▸ **THE TASK**:
A verbatim reproduction of the lines below, from the line containing "if_pos (show (w.length" through the line containing "rw [he, List.count_append]", both ends included, is the whole required output.

▸ **RECORDS SUPPLIED**:
theorem pv_alt_high (u v : List Char) (hv : '#' ∉ v) (hu : '#' ∈ u) :
    pvRemoveCommentsAlt (u ++ '#' :: v) = PySem.Chars.strip (pvRemoveCommentsAlt u) := by
  set cs := u ++ '#' :: v with hcs
  have hm : '#' ∈ cs := by simp [hcs]
  set m := u.idxOf '#' with hmdef
  have hmlt : m < u.length := List.idxOf_lt_length_of_mem hu
  have hidx : cs.idxOf '#' = m := by rw [hcs, List.idxOf_append_of_mem hu]
  have hfind : PySem.Chars.find cs ['#'] = (m : Int) := by
    rw [pv_find_char, if_pos hm, hidx]
  have hfindu : PySem.Chars.find u ['#'] = (m : Int) := by
    rw [pv_find_char, if_pos hu]
  set w := List.drop (m + 1) u with hwdef
  have hwlen : w.length = u.length - (m + 1) := by rw [hwdef]; simp
  have hcast : ((m : Int) + 1) = ((m + 1 : Nat) : Int) := by push_cast; ring
  have hsl2 : PySem.List.slice u (some ((m : Int) + 1)) none = w := by
    rw [hcast, PySem.List.slice_from _ (by positivity), Int.toNat_natCast, hwdef]
  have hsl1 : PySem.List.slice cs (some ((m : Int) + 1)) none = w ++ '#' :: v := by
    rw [hcast, PySem.List.slice_from _ (by positivity), Int.toNat_natCast, hcs,
      List.drop_append, show m + 1 - u.length = 0 from by omega, List.drop_zero, hwdef]
  unfold pvRemoveCommentsAlt
  simp only [hfind, hfindu, hsl1, hsl2]
  by_cases hw : '#' ∈ w
  · -- at least three '#': both cut at the same second occurrence
    have hj : PySem.Chars.find (w ++ '#' :: v) ['#'] = (w.idxOf '#' : Int) := by
      rw [pv_find_char, if_pos (by simp [hw]), List.idxOf_append_of_mem hw]
    have hju : PySem.Chars.find w ['#'] = (w.idxOf '#' : Int) := by
      rw [pv_find_char, if_pos hw]
    have hwlt : w.idxOf '#' < w.length := List.idxOf_lt_length_of_mem hw
    simp only [hj, hju]
    rw [if_pos (show (m : Int) ≠ -1 from by omega),
      if_pos (show (m : Int) ≠ -1 from by omega),
      if_pos (show (w.idxOf '#' : Int) ≠ -1 from by omega),
      if_pos (show (w.idxOf '#' : Int) ≠ -1 from by omega)]
    have hM : ((m : Int) + 1 + (w.idxOf '#' : Int)) = ((m + 1 + w.idxOf '#' : Nat) : Int) := by
      push_cast; ring
    rw [hM, PySem.List.slice_to _ (by positivity), PySem.List.slice_to _ (by positivity),
      Int.toNat_natCast]
    have htake : List.take (m + 1 + w.idxOf '#') cs = List.take (m + 1 + w.idxOf '#') u := by
      rw [hcs, List.take_append,
        show m + 1 + w.idxOf '#' - u.length = 0 from by omega, List.take_zero, List.append_nil]
    rw [htake, pv_strip_strip]
  · -- exactly two '#': B cuts cs at u.length, i.e. keeps exactly u
    have hj : PySem.Chars.find (w ++ '#' :: v) ['#'] = ((w.length : Nat) : Int) := by
      rw [pv_find_char, if_pos (by simp), List.idxOf_append_of_notMem hw, List.idxOf_cons_self,
        Nat.add_zero]
    have hju : PySem.Chars.find w ['#'] = -1 := by rw [pv_find_char, if_neg hw]
    simp only [hj, hju]
    rw [if_pos (show (m : Int) ≠ -1 from by omega),
      if_pos (show (m : Int) ≠ -1 from by omega),
      if_pos (show (w.length : Int) ≠ -1 from by omega),
      if_neg (show ¬ (-1 : Int) ≠ -1 from by omega)]
    have hM : ((m : Int) + 1 + (w.length : Int)) = ((u.length : Nat) : Int) := by
      push_cast; omega
    rw [hM, PySem.List.slice_to _ (by positivity), Int.toNat_natCast]
    rw [hcs, List.take_left, pv_strip_strip]

theorem pv_remove_eq_n : ∀ (n : Nat) (cs : List Char), cs.length ≤ n →
    pvRemoveComments cs = pvRemoveCommentsAlt cs := by
  intro n
  induction n with
  | zero =>
    intro cs h
    have : cs = [] := List.eq_nil_of_length_eq_zero (by omega)
    subst this
    rw [pvRemoveComments, pv_alt_low [] (by simp)]
    simp [pv_count_char]
  | succ n ih =>
    intro cs hlen
    rw [pvRemoveComments]
    by_cases hk : PySem.Chars.count cs ['#'] > 1
    · rw [dif_pos hk]
      rw [pv_count_char] at hk
      obtain ⟨u, v, he, hv⟩ := pv_mem_last_split cs '#' (List.count_pos_iff.mp (by omega))
      have hcnt : cs.count '#' = u.count '#' + 1 := by
        rw [he, List.count_append]
        simp [List.count_cons, hv, List.count_eq_zero.mpr hv]
      have hu : '#' ∈ u := List.count_pos_iff.mp (by omega)
      have hrf : PySem.Chars.rfind cs ['#'] = (u.length : Int) := by
        rw [he]; exact pv_rfind_char u v '#' hv
      have hslice : PySem.List.slice cs none (some (PySem.Chars.rfind cs ['#'])) = u := by
        rw [hrf, PySem.List.slice_to _ (by positivity), Int.toNat_natCast, he, List.take_left]
      rw [hslice]
      have hulen : u.length ≤ n := by
        have : cs.length = u.length + v.length + 1 := by rw [he]; simp; omega
        omega
      rw [ih u hulen, he, pv_alt_high u v hv hu]
    · rw [dif_neg hk]
      rw [pv_count_char] at hk
      rw [pv_alt_low cs (by omega)]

▸ **TASK OUTPUT**:
      if_pos (show (w.length : Int) ≠ -1 from by omega),
      if_neg (show ¬ (-1 : Int) ≠ -1 from by omega)]
    have hM : ((m : Int) + 1 + (w.length : Int)) = ((u.length : Nat) : Int) := by
      push_cast; omega
    rw [hM, PySem.List.slice_to _ (by positivity), Int.toNat_natCast]
    rw [hcs, List.take_left, pv_strip_strip]

theorem pv_remove_eq_n : ∀ (n : Nat) (cs : List Char), cs.length ≤ n →
    pvRemoveComments cs = pvRemoveCommentsAlt cs := by
  intro n
  induction n with
  | zero =>
    intro cs h
    have : cs = [] := List.eq_nil_of_length_eq_zero (by omega)
    subst this
    rw [pvRemoveComments, pv_alt_low [] (by simp)]
    simp [pv_count_char]
  | succ n ih =>
    intro cs hlen
    rw [pvRemoveComments]
    by_cases hk : PySem.Chars.count cs ['#'] > 1
    · rw [dif_pos hk]
      rw [pv_count_char] at hk
      obtain ⟨u, v, he, hv⟩ := pv_mem_last_split cs '#' (List.count_pos_iff.mp (by omega))
      have hcnt : cs.count '#' = u.count '#' + 1 := by
        rw [he, List.count_append]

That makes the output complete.